-- pv_equiv track=rewrite | github.com/symlabs-ai/symforge_processes | forgeprocess/process/symbiotes/mdd_publisher/scripts/utils/template_engine.py | extract_from_markdown
-- ===== SOURCE A (Python) =====
-- def extract_from_markdown(md_content: str) -> dict[str, str]:
--     """
--     Extrai variáveis automaticamente do Markdown baseado em padrões.
--
--     Regras:
--     - Primeiro # h1 vira 'titulo_principal'
--     - Primeira linha de texto vira 'subtitulo'
--     - Seções ## viram variáveis lowercase
--
--     Args:
--         md_content: Conteúdo Markdown
--
--     Returns:
--         Dicionário de variáveis inferidas
--     """
--     variables: dict[str, str] = {}
--     lines = md_content.split('\n')
--
--     # Extrai título principal (primeiro H1)
--     for line in lines:
--         if line.startswith('# ') and 'titulo_principal' not in variables:
--             variables['titulo_principal'] = line[2:].strip()
--             break
--
--     # Extrai seções (H2+)
--     current_section = None
--     section_content = []
--
--     for line in lines:
--         if line.startswith('## '):
--             if current_section and section_content:
--                 # Salva seção anterior
--                 section_key = current_section.lower().replace(' ', '_')
--                 variables[section_key] = ' '.join(section_content).strip()
--             current_section = line[3:].strip()
--             section_content = []
--         elif current_section and line.strip() and not line.startswith('#'):
--             section_content.append(line.strip())
--
--     # Salva última seção
--     if current_section and section_content:
--         section_key = current_section.lower().replace(' ', '_')
--         variables[section_key] = ' '.join(section_content).strip()
--
--     return variables
-- ===== SOURCE B (Python) =====
-- def extract_from_markdown(md_content: str) -> dict[str, str]:
--     lines = md_content.split('\n')
--     variables: dict[str, str] = {}
--     for line in lines:
--         if line.startswith('# '):
--             variables['titulo_principal'] = line[2:].strip()
--             break
--     # segment-based extraction: jump from H2 header to H2 header; for each header,
--     # locate the next header and derive the section body from that slice in one shot
--     i, n = 0, len(lines)
--     while i < n:
--         if not lines[i].startswith('## '):
--             i += 1
--             continue
--         header = lines[i][3:].strip()
--         j = i + 1
--         while j < n and not lines[j].startswith('## '):
--             j += 1
--         body = [l.strip() for l in lines[i + 1:j] if l.strip() and not l.startswith('#')]
--         if header and body:
--             variables[header.lower().replace(' ', '_')] = ' '.join(body).strip()
--         i = j
--     return variables
-- ===== Notes on version B (the rewrite author's own statement) =====
-- stated objective: alternative
-- what changed: B replaces A's single stateful scan (current_section/section_content accumulators flushed on the fly) with segment extraction: it jumps from H2 header to the next H2 header with an index pointer, derives each section body from the slice between them by one comprehension, and emits the variable immediately; no cross-line accumulator state is carried.
import Mathlib
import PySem

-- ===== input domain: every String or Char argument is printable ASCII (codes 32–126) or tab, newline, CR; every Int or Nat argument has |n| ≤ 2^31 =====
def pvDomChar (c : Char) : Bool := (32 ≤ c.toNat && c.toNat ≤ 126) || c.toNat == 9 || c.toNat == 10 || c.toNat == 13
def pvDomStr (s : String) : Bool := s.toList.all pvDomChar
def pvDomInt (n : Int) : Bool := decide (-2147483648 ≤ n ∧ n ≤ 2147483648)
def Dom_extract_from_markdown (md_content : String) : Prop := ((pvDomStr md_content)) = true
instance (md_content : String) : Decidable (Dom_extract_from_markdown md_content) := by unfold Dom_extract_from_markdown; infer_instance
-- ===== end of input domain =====

-- B replaces A's stateful scan with header-to-header segment extraction (each section body
-- derived from the slice between consecutive H2 headers); objective: alternative decomposition.

-- small expressions both Pythons contain verbatim
def pvKey (h : String) : String := PySem.Str.replace (PySem.Str.lower h) " " "_"
def pvJoinStrip (sc : List String) : String := PySem.Str.strip (PySem.Str.join " " sc)

-- ===== PORT A =====
-- A's section-scan loop body: state = (variables, current_section, section_content)
def pvStepA (st : PySem.Dict String String × Option String × List String) (line : String) :
    PySem.Dict String String × Option String × List String :=
  match st with
  | (vars, cs, sc) =>
    if PySem.Str.startswith line "## " then
      let vars' := if (cs.getD "" != "") && !sc.isEmpty then
          vars.insert (pvKey (cs.getD "")) (pvJoinStrip sc)
        else vars
      (vars', some (PySem.Str.strip (PySem.Str.slice line (some 3) none)), [])
    else if (cs.getD "" != "") && (PySem.Str.strip line != "") && !(PySem.Str.startswith line "#") then
      (vars, cs, sc ++ [PySem.Str.strip line])
    else (vars, cs, sc)

-- A's trailing "save last section"
def pvFinA (st : PySem.Dict String String × Option String × List String) : PySem.Dict String String :=
  match st with
  | (vars, cs, sc) =>
    if (cs.getD "" != "") && !sc.isEmpty then vars.insert (pvKey (cs.getD "")) (pvJoinStrip sc)
    else vars

def extract_from_markdown (md_content : String) : List (String × String) :=
  let lines := (PySem.Str.split? md_content "\n").getD []
  -- title loop: the first H1 is inserted and the loop breaks (dict still empty, so the 'not in' test holds)
  let vars0 : PySem.Dict String String :=
    match lines.find? (fun l => PySem.Str.startswith l "# ") with
    | some l => (PySem.Dict.empty).insert "titulo_principal" (PySem.Str.strip (PySem.Str.slice l (some 2) none))
    | none => PySem.Dict.empty
  (pvFinA (lines.foldl pvStepA (vars0, none, []))).items

-- ===== PORT B =====
-- the body comprehension: [l.strip() for l in <span up to next '## '> if l.strip() and not l.startswith('#')]
def pvBody (ls : List String) : List String :=
  ((ls.takeWhile (fun x => !(PySem.Str.startswith x "## "))).filter
    (fun x => (PySem.Str.strip x != "") && !(PySem.Str.startswith x "#"))).map PySem.Str.strip

-- B's outer while loop: skip to the next H2 header, take the span up to the following
-- header as its body (the inner j-scan + slice), emit the variable, continue at j
def pvSections (vars : PySem.Dict String String) (rest : List String) : PySem.Dict String String :=
  match rest with
  | [] => vars
  | l :: ls =>
    if PySem.Str.startswith l "## " then
      let header := PySem.Str.strip (PySem.Str.slice l (some 3) none)
      let content := pvBody ls
      let vars' := if (header != "") && !content.isEmpty then
          vars.insert (pvKey header) (pvJoinStrip content) else vars
      pvSections vars' (ls.dropWhile (fun x => !(PySem.Str.startswith x "## ")))
    else pvSections vars ls
termination_by rest.length
decreasing_by
  · exact Nat.lt_succ_of_le (List.length_dropWhile_le _ _)
  · simp

def extract_from_markdown_alt (md_content : String) : List (String × String) :=
  let lines := (PySem.Str.split? md_content "\n").getD []
  let vars0 : PySem.Dict String String :=
    match lines.find? (fun l => PySem.Str.startswith l "# ") with
    | some l => (PySem.Dict.empty).insert "titulo_principal" (PySem.Str.strip (PySem.Str.slice l (some 2) none))
    | none => PySem.Dict.empty
  (pvSections vars0 lines).items

-- ===== PRECONDITION & SPEC =====
def Spec_extract_from_markdown (md_content : String) (out : List (String × String)) : Prop := out = extract_from_markdown_alt md_content
instance (md_content : String) (out : List (String × String)) : Decidable (Spec_extract_from_markdown md_content out) := by unfold Spec_extract_from_markdown; infer_instance

-- ===== CLAIM (what is proved, stated in full; the proofs are below) =====
def Claim_equal_extract_from_markdown : Prop := ∀ (md_content : String), Dom_extract_from_markdown md_content → Spec_extract_from_markdown md_content (extract_from_markdown md_content)

-- ===== LEMMAS AND PROOFS =====

-- the flush both programs perform when a section ends
def pvFlushT (vars : PySem.Dict String String) (t : String) (c : List String) : PySem.Dict String String :=
  if (t != "") && !c.isEmpty then vars.insert (pvKey t) (pvJoinStrip c) else vars

-- unfolding equation for the WF-recursive pvSections
lemma pvSections_cons (vars : PySem.Dict String String) (l : String) (ls : List String) :
    pvSections vars (l :: ls) =
    if PySem.Str.startswith l "## " then
      pvSections
        (if (PySem.Str.strip (PySem.Str.slice l (some 3) none) != "") && !(pvBody ls).isEmpty then
          vars.insert (pvKey (PySem.Str.strip (PySem.Str.slice l (some 3) none))) (pvJoinStrip (pvBody ls))
        else vars)
        (ls.dropWhile (fun x => !(PySem.Str.startswith x "## ")))
    else pvSections vars ls := by
  rw [pvSections]

-- A's scan from an open section t with already-collected sc equals B's segment treatment
lemma pvL2 (ls : List String) (vars : PySem.Dict String String) (t : String) (sc : List String) :
    pvFinA (ls.foldl pvStepA (vars, some t, sc)) =
    pvSections (pvFlushT vars t (sc ++ pvBody ls))
      (ls.dropWhile (fun x => !(PySem.Str.startswith x "## "))) := by
  induction ls generalizing vars sc t with
  | nil => simp [pvFinA, pvFlushT, pvBody, pvSections]
  | cons l ls ih =>
    by_cases hH : PySem.Chars.startswith l.toList ['#', '#', ' '] = true
    · rw [List.foldl_cons,
        show pvStepA (vars, some t, sc) l =
          (pvFlushT vars t sc, some (PySem.Str.strip (PySem.Str.slice l (some 3) none)), []) by
            simp [pvStepA, pvFlushT, hH],
        ih]
      have hb : pvBody (l :: ls) = [] := by simp [pvBody, List.takeWhile, hH]
      have hd : (l :: ls).dropWhile (fun x => !(PySem.Str.startswith x "## ")) = l :: ls := by
        simp [List.dropWhile, hH]
      rw [hb, hd, List.append_nil, pvSections_cons]
      simp [hH, pvFlushT]
    · by_cases hC : (PySem.Str.strip l != "" && !(PySem.Chars.startswith l.toList ['#'])) = true
      · obtain ⟨hS, hP⟩ := by simpa using hC
        by_cases hT : t = ""
        · subst hT
          rw [List.foldl_cons,
            show pvStepA (vars, some "", sc) l = (vars, some "", sc) by simp [pvStepA, hH], ih]
          simp [pvFlushT, pvBody, List.takeWhile, List.dropWhile, hH, hS, hP]
        · rw [List.foldl_cons,
            show pvStepA (vars, some t, sc) l = (vars, some t, sc ++ [PySem.Str.strip l]) by
              simp [pvStepA, hH, hS, hP, hT], ih]
          have hb : pvBody (l :: ls) = PySem.Str.strip l :: pvBody ls := by
            simp [pvBody, List.takeWhile, hH, hS, hP]
          rw [hb, List.append_assoc]
          simp [List.dropWhile, hH]
      · have hC' : PySem.Str.strip l = "" ∨ PySem.Chars.startswith l.toList ['#'] = true := by
          rcases Bool.and_eq_false_iff.mp (eq_false_of_ne_true hC) with h | h
          · exact Or.inl (by simpa using h)
          · exact Or.inr (by simpa using h)
        rw [List.foldl_cons,
          show pvStepA (vars, some t, sc) l = (vars, some t, sc) by
            rcases hC' with h | h <;> simp [pvStepA, hH, h], ih]
        have hb : pvBody (l :: ls) = pvBody ls := by
          rcases hC' with h | h <;> simp [pvBody, List.takeWhile, hH, h]
        rw [hb]
        simp [List.dropWhile, hH]

-- before the first header, A carries no section and B skips lines
lemma pvL1 (ls : List String) (vars : PySem.Dict String String) :
    pvFinA (ls.foldl pvStepA (vars, none, [])) = pvSections vars ls := by
  induction ls generalizing vars with
  | nil => simp [pvFinA, pvSections]
  | cons l ls ih =>
    by_cases hH : PySem.Chars.startswith l.toList ['#', '#', ' '] = true
    · rw [List.foldl_cons,
        show pvStepA (vars, none, []) l =
          (vars, some (PySem.Str.strip (PySem.Str.slice l (some 3) none)), []) by
            simp [pvStepA, hH],
        pvL2]
      conv_rhs => rw [pvSections_cons]
      simp [hH, pvFlushT]
    · rw [List.foldl_cons,
        show pvStepA (vars, none, []) l = (vars, none, []) by simp [pvStepA, hH], ih]
      conv_rhs => rw [pvSections_cons]
      simp [hH]

-- ===== VERDICT (by name: the statement is the Claim_ definition above) =====
theorem extract_from_markdown_spec : Claim_equal_extract_from_markdown := by
  intro md _
  unfold Spec_extract_from_markdown extract_from_markdown extract_from_markdown_alt
  cases hf : ((PySem.Str.split? md "\n").getD []).find? (fun l => PySem.Str.startswith l "# ") <;>
    simp only [hf] <;> exact congrArg PySem.Dict.items (pvL1 _ _)
-- pv_equiv track=rewrite | github.com/secworks/advent_of_code_2016 | day04/day04.py | get_room_data_stats
-- ===== SOURCE A (Python) =====
-- def get_room_data_stats(room_data):
--     stats = []
--
--     for room in room_data:
--         (room_enc_name, room_id, room_checksm) = room
--         chr_stats = {}
--         for c in room_enc_name:
--             if c in chr_stats:
--                 chr_stats[c] += 1
--             else:
--                 chr_stats[c] = 1
--         stats.append(chr_stats)
--     return stats
-- ===== SOURCE B (Python) =====
-- def get_room_data_stats(room_data):
--     def counts(chars):
--         # partition recursion: peel off all copies of the first character,
--         # record its count, recurse on what is left (first-occurrence order)
--         if not chars:
--             return {}
--         c = chars[0]
--         same = [x for x in chars if x == c]
--         rest = [x for x in chars if x != c]
--         d = {c: len(same)}
--         d.update(counts(rest))
--         return d
--
--     return [counts(list(room_enc_name))
--             for room_enc_name, room_id, room_checksm in room_data]
-- ===== Notes on version B (the rewrite author's own statement) =====
-- stated objective: alternative
-- what changed: Replaces A's single-pass incremental dict counting with a partition recursion: repeatedly split the name on its first character, record that character's count from the partition, and recurse on the remainder.
import Mathlib
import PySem

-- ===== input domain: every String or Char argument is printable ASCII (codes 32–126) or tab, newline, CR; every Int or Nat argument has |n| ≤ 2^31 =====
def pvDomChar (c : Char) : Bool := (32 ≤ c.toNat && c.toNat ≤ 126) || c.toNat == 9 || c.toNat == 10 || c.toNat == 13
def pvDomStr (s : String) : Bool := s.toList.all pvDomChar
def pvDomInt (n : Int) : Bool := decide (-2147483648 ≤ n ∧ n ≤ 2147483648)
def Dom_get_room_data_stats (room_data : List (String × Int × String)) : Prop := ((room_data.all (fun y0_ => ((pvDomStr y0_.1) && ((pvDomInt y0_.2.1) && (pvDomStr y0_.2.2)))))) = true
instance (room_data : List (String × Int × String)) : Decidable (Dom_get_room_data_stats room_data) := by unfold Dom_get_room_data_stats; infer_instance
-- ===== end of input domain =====

-- B replaces A's single-pass incremental dict counting by a partition recursion per room:
-- peel off all copies of the name's first character, record its count, recurse on the rest.

-- ===== PORT A =====
-- 'for c in room_enc_name' iterates one-character strings: we fold over the list of
-- one-character strings of the name.
def get_room_data_stats (room_data : List (String × Int × String)) : List (List (String × Int)) :=
  room_data.foldl (fun stats room =>
    stats ++ [((room.1.toList.map (fun ch => String.ofList [ch])).foldl
      (fun d c => if d.contains c then d.insert c (d.getD c 0 + 1) else d.insert c 1)
      (PySem.Dict.empty : PySem.Dict String Int)).items]) []

-- ===== PORT B =====
-- Source B's helper 'counts': partition on the first character, recurse on the remainder;
-- the recursive result's keys never contain c, so d.update appends (ported as cons).
def pvCountsB : List String → List (String × Int)
  | [] => []
  | c :: t =>
    (c, (((c :: t).filter (fun x => x == c)).length : Int)) ::
      pvCountsB ((c :: t).filter (fun x => x != c))
termination_by cs => cs.length
decreasing_by
  simp only [List.filter_cons, bne_self_eq_false]
  simpa using Nat.lt_succ_of_le (List.length_filter_le _ t)

def get_room_data_stats_alt (room_data : List (String × Int × String)) : List (List (String × Int)) :=
  room_data.map (fun room => pvCountsB (room.1.toList.map (fun ch => String.ofList [ch])))

-- ===== PRECONDITION & SPEC =====
def Spec_get_room_data_stats (room_data : List (String × Int × String)) (out : List (List (String × Int))) : Prop := out = get_room_data_stats_alt room_data
instance (room_data : List (String × Int × String)) (out : List (List (String × Int))) : Decidable (Spec_get_room_data_stats room_data out) := by unfold Spec_get_room_data_stats; infer_instance

-- ===== CLAIM (what is proved, stated in full; the proofs are below) =====
def Claim_equal_get_room_data_stats : Prop := ∀ (room_data : List (String × Int × String)), Dom_get_room_data_stats room_data → Spec_get_room_data_stats room_data (get_room_data_stats room_data)

-- ===== LEMMAS AND PROOFS =====

-- getD on an absent key returns the default
lemma pv_getD_of_not_contains (l : List (String × Int)) (c : String)
    (h : (PySem.Dict.mk l).contains c = false) : (PySem.Dict.mk l).getD c 0 = 0 := by
  induction l with
  | nil => rfl
  | cons p rest ih =>
    obtain ⟨k, v⟩ := p
    simp only [PySem.Dict.contains_mk, List.any_cons, Bool.or_eq_false_iff] at h
    obtain ⟨hk, hr⟩ := h
    have := ih (by simp [PySem.Dict.contains_mk, hr])
    simpa [PySem.Dict.getD, PySem.Dict.get?_mk_cons, hk] using this

-- A's per-room counting loop is the counter: its items are first-occurrence pairs.
lemma pv_room_A (cs : List String) :
    (cs.foldl (fun d c => if d.contains c then d.insert c (d.getD c 0 + 1) else d.insert c 1)
      (PySem.Dict.empty : PySem.Dict String Int)).items
    = (PySem.List.dedup cs).map (fun c => (c, (cs.count c : Int))) := by
  have hstep : cs.foldl (fun d c => if d.contains c then d.insert c (d.getD c 0 + 1) else d.insert c 1)
      (PySem.Dict.empty : PySem.Dict String Int)
      = cs.foldl (fun d c => d.insert c (d.getD c 0 + 1)) PySem.Dict.empty := by
    apply PySem.List.foldl_congr_mem
    intro d c _
    by_cases h : d.contains c
    · simp [h]
    · cases d with
      | mk l =>
        simp only [Bool.not_eq_true] at h
        simp [h, pv_getD_of_not_contains l c h]
  rw [hstep, PySem.Dict.foldl_insert_getD_add_one_eq_counter, PySem.Dict.items_counter]
  simp

-- folding Set.add ignores elements already in the accumulator
lemma pv_foldl_add_filter (c : String) (l : List String) : ∀ (acc : List String),
    acc.contains c = true →
    List.foldl PySem.Set.add acc l = List.foldl PySem.Set.add acc (l.filter (fun x => x != c)) := by
  induction l with
  | nil => intro acc _; rfl
  | cons x xs ih =>
    intro acc hacc
    by_cases hx : (x == c) = true
    · have hxc : x = c := eq_of_beq hx
      subst hxc
      have hmem : x ∈ acc := by simpa using hacc
      have hadd : PySem.Set.add acc x = acc := by
        simp [PySem.Set.add, PySem.Set.contains, hmem]
      simp [hadd, ih acc hacc]
    · have hkeep : (x != c) = true := by simp [bne]; simpa using hx
      have hacc' : (PySem.Set.add acc x).contains c = true := by
        unfold PySem.Set.add
        split
        · exact hacc
        · simpa [PySem.Set.contains] using Or.inl hacc
      simp [hkeep, List.foldl_cons, ih _ hacc']

-- a head never revisited stays in front of the fold
lemma pv_foldl_add_cons (c : String) (l : List String)
    (hl : ∀ x ∈ l, (x == c) = false) : ∀ (s : List String),
    List.foldl PySem.Set.add (c :: s) l = c :: List.foldl PySem.Set.add s l := by
  induction l with
  | nil => intro s; rfl
  | cons x xs ih =>
    intro s
    have hx := hl x (by simp)
    have hne : x ≠ c := fun h => by simp [h] at hx
    have hcontains : (c :: s).contains x = (s.contains x) := by
      simp [hne]
    have hstep : PySem.Set.add (c :: s) x
        = c :: PySem.Set.add s x := by
      unfold PySem.Set.add
      simp only [PySem.Set.contains, hcontains]
      split <;> simp_all
    have hxs : ∀ y ∈ xs, (y == c) = false := fun y hy => hl y (by simp [hy])
    simp [List.foldl_cons, hstep, ih hxs]

-- dedup on a cons: head first, then dedup of the tail with the head removed
lemma pv_dedup_cons (c : String) (t : List String) :
    PySem.List.dedup (c :: t) = c :: PySem.List.dedup (t.filter (fun x => x != c)) := by
  have h1 : PySem.List.dedup (c :: t) = List.foldl PySem.Set.add [c] t := by
    simp [PySem.List.dedup, PySem.Set.ofList, List.foldl_cons, PySem.Set.add,
      PySem.Set.contains, PySem.Set.empty]
  have h2 := pv_foldl_add_filter c t [c] (by simp)
  have h3 : ∀ x ∈ t.filter (fun x => x != c), (x == c) = false := by
    intro x hx
    have := (List.mem_filter.mp hx).2
    simpa [bne] using this
  rw [h1, h2, pv_foldl_add_cons c _ h3 []]
  rfl

-- B's partition recursion computes the first-occurrence (char, count) pairs
lemma pv_countsB_eq : ∀ (n : ℕ) (cs : List String), cs.length ≤ n →
    pvCountsB cs = (PySem.List.dedup cs).map (fun c => (c, (cs.count c : Int))) := by
  intro n
  induction n with
  | zero =>
    intro cs hcs
    have : cs = [] := List.eq_nil_of_length_eq_zero (Nat.le_zero.mp hcs)
    subst this
    simp [pvCountsB, PySem.List.dedup, PySem.Set.ofList, PySem.Set.empty]
  | succ n ih =>
    intro cs hcs
    cases cs with
    | nil => simp [pvCountsB, PySem.List.dedup, PySem.Set.ofList, PySem.Set.empty]
    | cons c t =>
      have hrest : (c :: t).filter (fun x => x != c) = t.filter (fun x => x != c) := by
        simp
      have hlen : (t.filter (fun x => x != c)).length ≤ n := by
        have := List.length_filter_le (fun x => x != c) t
        simp at hcs; omega
      have hIH := ih _ hlen
      rw [pvCountsB, hrest, hIH, pv_dedup_cons]
      congr 1
      · -- head: filter-length is the count
        congr 1
        simp [List.count_eq_countP, List.countP_eq_length_filter]
      · -- tail: counts are unchanged by removing c, for keys ≠ c
        apply List.map_congr_left
        intro d hd
        have hdmem : d ∈ t.filter (fun x => x != c) := by simpa using hd
        have hdne : (d == c) = false := by
          have := (List.mem_filter.mp hdmem).2
          simpa [bne] using this
        have hcount : (t.filter (fun x => x != c)).count d = t.count d := by
          apply List.count_filter
          simpa [bne] using hdne
        have hcons : (c :: t).count d = t.count d := by
          simp [List.count_cons]
          intro h; exact absurd (by simp [h]) (by simp [hdne] : ¬ (d == c) = true)
        rw [hcount, hcons]

-- ===== VERDICT (by name: the statement is the Claim_ definition above) =====
theorem get_room_data_stats_spec : Claim_equal_get_room_data_stats := by
  intro room_data _
  unfold Spec_get_room_data_stats get_room_data_stats get_room_data_stats_alt
  simp only [PySem.List.foldl_append_singleton_eq_map, List.nil_append]
  exact List.map_congr_left (fun room _ =>
    (pv_room_A _).trans (pv_countsB_eq _ _ le_rfl).symm)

▸ **What is required**
Return all lines of the material that have "github" in them.

▸ **Answer box**
-- pv_equiv track=rewrite | github.com/symlabs-ai/symforge_processes | forgeprocess/process/symbiotes/mdd_publisher/scripts/utils/template_engine.py | extract_from_markdown
-- pv_equiv track=rewrite | github.com/secworks/advent_of_code_2016 | day04/day04.py | get_room_data_stats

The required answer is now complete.